[What is required]: Throughout the material, some lines may have the word "empty". Count them and give the number only.

──────── Available data

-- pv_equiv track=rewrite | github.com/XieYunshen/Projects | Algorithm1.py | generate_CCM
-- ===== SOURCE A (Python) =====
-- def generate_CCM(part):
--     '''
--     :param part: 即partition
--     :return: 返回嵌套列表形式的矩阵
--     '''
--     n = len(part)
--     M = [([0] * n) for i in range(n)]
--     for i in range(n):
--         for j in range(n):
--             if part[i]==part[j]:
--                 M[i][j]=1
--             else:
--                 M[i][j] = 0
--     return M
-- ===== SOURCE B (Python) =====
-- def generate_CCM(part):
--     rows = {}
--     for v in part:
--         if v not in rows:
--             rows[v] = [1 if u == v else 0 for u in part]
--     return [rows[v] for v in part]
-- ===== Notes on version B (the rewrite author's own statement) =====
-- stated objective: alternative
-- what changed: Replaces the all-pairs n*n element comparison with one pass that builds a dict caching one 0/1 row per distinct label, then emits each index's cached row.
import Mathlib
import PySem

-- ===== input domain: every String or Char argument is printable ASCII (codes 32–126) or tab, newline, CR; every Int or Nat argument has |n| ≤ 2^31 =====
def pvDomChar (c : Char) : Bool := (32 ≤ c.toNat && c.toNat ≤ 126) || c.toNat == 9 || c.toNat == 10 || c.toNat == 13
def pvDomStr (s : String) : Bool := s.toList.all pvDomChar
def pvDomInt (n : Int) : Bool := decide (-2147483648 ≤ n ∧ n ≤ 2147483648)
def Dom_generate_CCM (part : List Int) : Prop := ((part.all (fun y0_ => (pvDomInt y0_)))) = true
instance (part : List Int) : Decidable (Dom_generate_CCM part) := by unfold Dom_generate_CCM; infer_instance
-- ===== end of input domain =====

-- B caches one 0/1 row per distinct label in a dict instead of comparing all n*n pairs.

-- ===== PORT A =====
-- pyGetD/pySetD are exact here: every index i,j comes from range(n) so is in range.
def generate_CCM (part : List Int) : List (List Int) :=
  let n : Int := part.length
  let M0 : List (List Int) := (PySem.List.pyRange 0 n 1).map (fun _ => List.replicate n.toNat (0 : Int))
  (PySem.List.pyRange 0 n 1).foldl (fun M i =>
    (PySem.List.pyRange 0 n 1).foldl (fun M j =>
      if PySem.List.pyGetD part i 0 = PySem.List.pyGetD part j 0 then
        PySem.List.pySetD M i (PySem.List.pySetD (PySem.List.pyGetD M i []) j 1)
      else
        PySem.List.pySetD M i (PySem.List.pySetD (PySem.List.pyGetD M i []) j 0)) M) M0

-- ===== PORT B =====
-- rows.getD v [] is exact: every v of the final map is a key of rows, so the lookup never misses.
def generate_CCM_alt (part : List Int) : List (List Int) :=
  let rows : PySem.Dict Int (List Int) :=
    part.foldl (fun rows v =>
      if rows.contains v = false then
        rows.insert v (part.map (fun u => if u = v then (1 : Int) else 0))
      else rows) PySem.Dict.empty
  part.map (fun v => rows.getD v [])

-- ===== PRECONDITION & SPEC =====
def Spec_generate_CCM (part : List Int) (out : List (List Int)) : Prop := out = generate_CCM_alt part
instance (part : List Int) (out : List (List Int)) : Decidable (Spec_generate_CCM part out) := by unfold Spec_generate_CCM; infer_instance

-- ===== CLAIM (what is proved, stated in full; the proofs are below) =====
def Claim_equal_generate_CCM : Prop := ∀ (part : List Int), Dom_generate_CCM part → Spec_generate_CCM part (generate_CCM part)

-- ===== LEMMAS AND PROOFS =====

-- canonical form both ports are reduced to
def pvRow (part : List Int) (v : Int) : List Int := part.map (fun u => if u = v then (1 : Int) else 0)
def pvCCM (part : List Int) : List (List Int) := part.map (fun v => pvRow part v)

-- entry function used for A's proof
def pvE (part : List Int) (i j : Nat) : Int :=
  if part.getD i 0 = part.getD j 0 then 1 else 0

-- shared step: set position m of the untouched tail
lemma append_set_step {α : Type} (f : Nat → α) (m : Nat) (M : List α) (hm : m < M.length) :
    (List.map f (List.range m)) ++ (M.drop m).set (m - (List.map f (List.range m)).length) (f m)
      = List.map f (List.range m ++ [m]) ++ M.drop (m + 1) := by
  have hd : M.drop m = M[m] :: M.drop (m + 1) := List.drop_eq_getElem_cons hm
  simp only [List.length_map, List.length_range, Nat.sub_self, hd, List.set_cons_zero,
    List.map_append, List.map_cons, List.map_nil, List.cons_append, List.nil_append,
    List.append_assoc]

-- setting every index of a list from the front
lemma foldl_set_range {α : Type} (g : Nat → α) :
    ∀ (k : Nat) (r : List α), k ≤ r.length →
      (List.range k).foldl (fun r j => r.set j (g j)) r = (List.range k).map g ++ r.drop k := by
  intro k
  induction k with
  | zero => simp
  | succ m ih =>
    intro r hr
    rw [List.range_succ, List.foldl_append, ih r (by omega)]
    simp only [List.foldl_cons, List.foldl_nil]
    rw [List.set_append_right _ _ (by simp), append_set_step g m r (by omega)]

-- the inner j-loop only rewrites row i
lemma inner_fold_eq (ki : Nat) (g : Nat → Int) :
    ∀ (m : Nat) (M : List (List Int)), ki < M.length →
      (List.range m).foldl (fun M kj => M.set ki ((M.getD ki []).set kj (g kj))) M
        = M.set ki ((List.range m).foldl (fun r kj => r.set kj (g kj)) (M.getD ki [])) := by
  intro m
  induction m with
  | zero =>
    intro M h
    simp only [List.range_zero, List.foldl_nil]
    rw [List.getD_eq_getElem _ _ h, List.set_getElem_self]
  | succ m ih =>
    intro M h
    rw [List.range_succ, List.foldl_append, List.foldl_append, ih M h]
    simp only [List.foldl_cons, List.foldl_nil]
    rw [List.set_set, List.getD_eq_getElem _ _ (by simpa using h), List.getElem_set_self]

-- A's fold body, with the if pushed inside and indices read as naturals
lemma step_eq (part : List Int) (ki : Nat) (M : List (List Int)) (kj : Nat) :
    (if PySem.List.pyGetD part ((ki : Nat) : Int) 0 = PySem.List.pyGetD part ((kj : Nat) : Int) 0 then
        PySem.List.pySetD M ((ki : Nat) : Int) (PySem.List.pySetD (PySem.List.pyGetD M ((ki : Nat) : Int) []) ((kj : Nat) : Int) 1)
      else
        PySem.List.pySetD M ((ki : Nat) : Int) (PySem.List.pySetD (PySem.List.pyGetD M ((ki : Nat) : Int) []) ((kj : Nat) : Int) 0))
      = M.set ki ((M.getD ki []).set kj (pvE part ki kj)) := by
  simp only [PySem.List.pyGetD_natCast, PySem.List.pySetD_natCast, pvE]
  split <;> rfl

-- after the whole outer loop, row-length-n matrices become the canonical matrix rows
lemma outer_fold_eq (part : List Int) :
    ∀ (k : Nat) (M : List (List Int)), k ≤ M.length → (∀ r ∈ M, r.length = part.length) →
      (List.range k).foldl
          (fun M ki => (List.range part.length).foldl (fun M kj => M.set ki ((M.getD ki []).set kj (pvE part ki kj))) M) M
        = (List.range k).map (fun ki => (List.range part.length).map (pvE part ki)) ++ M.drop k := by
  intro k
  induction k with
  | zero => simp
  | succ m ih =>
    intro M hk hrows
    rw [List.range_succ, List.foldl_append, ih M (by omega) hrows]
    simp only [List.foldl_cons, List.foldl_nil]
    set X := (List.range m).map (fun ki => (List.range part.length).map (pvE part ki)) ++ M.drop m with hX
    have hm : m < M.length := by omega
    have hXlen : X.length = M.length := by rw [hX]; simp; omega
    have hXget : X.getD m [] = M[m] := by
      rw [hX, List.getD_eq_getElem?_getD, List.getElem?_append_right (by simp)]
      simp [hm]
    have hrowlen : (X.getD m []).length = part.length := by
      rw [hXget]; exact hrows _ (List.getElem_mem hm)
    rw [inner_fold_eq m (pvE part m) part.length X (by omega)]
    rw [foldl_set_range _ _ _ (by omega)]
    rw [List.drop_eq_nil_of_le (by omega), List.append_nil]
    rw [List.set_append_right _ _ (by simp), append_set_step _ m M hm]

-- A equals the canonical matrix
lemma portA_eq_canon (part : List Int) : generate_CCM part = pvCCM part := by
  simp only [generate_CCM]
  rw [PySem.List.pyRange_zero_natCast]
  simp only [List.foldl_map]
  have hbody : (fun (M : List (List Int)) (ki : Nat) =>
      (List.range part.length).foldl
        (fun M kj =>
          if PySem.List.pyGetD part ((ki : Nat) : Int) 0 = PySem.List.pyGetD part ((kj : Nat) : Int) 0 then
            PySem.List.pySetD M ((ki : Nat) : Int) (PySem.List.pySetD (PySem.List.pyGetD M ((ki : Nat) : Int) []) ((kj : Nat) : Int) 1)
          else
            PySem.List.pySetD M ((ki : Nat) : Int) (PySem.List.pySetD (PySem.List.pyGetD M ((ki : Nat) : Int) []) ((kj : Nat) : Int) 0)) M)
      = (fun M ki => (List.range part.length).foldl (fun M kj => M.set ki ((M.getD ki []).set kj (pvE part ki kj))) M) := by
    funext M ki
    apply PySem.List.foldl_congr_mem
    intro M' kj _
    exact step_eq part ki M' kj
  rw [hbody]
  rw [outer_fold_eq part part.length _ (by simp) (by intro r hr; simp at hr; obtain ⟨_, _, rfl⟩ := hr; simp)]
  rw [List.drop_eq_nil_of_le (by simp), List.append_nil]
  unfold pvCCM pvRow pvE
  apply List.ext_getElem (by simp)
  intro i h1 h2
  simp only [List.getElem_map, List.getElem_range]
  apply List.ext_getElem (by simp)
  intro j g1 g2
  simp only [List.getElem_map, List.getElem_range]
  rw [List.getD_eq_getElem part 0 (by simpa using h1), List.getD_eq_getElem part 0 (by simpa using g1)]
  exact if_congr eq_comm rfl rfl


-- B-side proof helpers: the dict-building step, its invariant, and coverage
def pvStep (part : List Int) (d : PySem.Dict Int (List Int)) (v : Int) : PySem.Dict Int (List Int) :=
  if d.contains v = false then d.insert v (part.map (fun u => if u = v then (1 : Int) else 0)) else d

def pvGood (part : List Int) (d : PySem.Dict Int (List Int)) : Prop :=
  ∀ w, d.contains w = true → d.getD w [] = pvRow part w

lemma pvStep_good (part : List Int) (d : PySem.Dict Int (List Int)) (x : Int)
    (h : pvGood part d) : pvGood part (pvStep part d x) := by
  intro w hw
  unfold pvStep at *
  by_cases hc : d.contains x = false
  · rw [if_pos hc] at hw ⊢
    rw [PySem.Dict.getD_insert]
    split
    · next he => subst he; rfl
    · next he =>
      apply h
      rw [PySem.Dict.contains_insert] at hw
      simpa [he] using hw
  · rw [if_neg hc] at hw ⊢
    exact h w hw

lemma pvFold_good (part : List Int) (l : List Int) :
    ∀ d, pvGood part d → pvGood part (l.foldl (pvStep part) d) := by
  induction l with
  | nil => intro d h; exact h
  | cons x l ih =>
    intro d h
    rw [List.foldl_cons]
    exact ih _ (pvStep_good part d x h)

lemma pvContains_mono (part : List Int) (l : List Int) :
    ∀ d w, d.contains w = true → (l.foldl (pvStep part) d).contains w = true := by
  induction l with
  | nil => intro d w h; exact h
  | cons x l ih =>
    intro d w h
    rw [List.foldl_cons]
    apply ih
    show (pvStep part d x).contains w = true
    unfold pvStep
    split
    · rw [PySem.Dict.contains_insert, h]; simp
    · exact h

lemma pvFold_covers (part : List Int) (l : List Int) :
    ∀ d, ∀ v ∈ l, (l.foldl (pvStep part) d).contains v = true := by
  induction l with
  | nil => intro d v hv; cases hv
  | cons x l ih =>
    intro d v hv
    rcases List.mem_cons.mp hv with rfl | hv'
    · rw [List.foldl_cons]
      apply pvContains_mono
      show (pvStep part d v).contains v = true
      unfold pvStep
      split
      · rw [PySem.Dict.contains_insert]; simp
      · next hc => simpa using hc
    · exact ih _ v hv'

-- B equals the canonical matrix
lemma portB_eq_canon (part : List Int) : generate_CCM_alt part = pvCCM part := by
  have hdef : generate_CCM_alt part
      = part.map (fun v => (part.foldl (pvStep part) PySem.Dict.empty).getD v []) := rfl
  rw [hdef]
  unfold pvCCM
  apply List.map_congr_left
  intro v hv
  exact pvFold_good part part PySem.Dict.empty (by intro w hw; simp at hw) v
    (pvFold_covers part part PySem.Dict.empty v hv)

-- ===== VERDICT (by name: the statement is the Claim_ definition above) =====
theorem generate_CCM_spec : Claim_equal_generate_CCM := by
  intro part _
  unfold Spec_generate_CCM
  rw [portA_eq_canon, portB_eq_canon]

────────────────
──────── Available data

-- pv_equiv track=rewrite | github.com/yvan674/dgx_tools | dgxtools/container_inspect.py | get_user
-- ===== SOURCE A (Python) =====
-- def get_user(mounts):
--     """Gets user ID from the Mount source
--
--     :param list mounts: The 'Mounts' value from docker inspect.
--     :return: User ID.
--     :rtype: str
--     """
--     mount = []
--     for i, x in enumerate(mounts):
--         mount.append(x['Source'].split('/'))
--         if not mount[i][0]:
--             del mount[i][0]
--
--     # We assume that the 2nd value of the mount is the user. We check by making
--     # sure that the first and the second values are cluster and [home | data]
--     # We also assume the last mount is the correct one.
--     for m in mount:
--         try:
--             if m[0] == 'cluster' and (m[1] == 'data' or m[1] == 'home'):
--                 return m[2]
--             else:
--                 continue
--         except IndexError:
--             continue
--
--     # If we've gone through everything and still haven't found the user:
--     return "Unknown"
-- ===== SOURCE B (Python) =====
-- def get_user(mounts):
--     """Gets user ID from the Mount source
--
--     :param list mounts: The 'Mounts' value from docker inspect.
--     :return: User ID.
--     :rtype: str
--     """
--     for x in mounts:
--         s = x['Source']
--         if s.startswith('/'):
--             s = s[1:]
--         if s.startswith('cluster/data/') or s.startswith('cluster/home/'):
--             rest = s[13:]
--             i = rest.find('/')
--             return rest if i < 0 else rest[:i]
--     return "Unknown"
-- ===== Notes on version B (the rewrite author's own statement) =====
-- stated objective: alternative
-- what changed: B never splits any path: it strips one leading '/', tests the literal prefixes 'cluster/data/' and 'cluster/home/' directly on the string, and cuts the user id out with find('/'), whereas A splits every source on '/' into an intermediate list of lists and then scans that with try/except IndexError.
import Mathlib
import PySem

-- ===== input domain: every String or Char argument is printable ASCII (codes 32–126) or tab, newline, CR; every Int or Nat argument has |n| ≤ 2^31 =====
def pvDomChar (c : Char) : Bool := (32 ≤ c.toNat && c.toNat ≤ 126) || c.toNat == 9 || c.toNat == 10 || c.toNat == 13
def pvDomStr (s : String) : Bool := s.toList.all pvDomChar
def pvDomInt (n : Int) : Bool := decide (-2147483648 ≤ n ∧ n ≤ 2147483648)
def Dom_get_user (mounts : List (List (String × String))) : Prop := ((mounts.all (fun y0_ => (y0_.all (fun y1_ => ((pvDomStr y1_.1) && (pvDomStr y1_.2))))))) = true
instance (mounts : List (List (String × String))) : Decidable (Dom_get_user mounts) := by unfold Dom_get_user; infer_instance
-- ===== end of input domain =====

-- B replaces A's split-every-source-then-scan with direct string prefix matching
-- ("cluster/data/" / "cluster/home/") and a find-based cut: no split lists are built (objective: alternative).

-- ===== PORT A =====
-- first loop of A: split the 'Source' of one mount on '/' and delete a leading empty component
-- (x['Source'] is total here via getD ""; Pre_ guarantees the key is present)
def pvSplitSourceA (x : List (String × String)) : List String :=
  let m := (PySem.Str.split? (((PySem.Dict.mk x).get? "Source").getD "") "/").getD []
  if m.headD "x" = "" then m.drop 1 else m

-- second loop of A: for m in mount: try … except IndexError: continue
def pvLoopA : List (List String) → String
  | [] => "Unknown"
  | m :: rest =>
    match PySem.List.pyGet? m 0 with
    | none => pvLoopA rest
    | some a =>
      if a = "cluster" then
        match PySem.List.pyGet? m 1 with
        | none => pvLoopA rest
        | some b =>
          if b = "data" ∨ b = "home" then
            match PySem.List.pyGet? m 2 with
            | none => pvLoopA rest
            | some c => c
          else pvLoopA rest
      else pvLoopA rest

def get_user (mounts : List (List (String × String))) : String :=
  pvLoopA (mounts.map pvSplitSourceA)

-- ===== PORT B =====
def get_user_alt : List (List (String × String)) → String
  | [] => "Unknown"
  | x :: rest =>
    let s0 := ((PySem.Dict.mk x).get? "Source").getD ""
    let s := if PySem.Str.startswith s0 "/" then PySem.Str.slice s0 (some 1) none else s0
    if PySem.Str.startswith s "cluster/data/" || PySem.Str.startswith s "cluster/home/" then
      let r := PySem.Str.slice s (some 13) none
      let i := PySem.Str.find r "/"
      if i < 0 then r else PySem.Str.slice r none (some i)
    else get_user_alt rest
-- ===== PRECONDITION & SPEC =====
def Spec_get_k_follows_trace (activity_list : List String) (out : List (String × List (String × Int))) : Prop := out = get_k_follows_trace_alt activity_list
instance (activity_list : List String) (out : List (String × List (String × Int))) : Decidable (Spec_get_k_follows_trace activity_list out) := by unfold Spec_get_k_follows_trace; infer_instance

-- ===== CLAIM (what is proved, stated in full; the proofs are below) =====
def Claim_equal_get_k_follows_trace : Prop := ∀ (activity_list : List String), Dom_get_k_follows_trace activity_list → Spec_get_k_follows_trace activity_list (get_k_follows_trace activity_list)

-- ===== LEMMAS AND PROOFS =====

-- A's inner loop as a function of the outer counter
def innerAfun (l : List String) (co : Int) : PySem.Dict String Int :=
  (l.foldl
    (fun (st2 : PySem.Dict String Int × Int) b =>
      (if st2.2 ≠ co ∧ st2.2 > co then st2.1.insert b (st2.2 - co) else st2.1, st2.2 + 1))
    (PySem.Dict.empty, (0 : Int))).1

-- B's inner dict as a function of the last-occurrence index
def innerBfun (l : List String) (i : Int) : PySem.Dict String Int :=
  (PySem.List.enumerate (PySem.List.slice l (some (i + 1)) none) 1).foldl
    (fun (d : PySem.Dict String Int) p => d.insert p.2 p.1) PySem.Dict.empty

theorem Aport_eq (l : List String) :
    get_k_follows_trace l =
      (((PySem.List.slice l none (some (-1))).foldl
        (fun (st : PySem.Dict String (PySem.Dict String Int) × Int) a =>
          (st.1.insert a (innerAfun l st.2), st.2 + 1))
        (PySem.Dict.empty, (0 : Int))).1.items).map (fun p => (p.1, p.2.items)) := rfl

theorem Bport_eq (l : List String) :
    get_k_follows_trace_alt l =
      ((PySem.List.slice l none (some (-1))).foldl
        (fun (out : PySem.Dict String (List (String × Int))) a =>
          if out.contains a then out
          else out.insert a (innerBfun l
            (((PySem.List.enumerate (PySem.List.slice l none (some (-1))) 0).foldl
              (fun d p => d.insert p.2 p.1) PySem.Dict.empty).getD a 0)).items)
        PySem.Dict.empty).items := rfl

────────────────

[Output for this exercise]: 10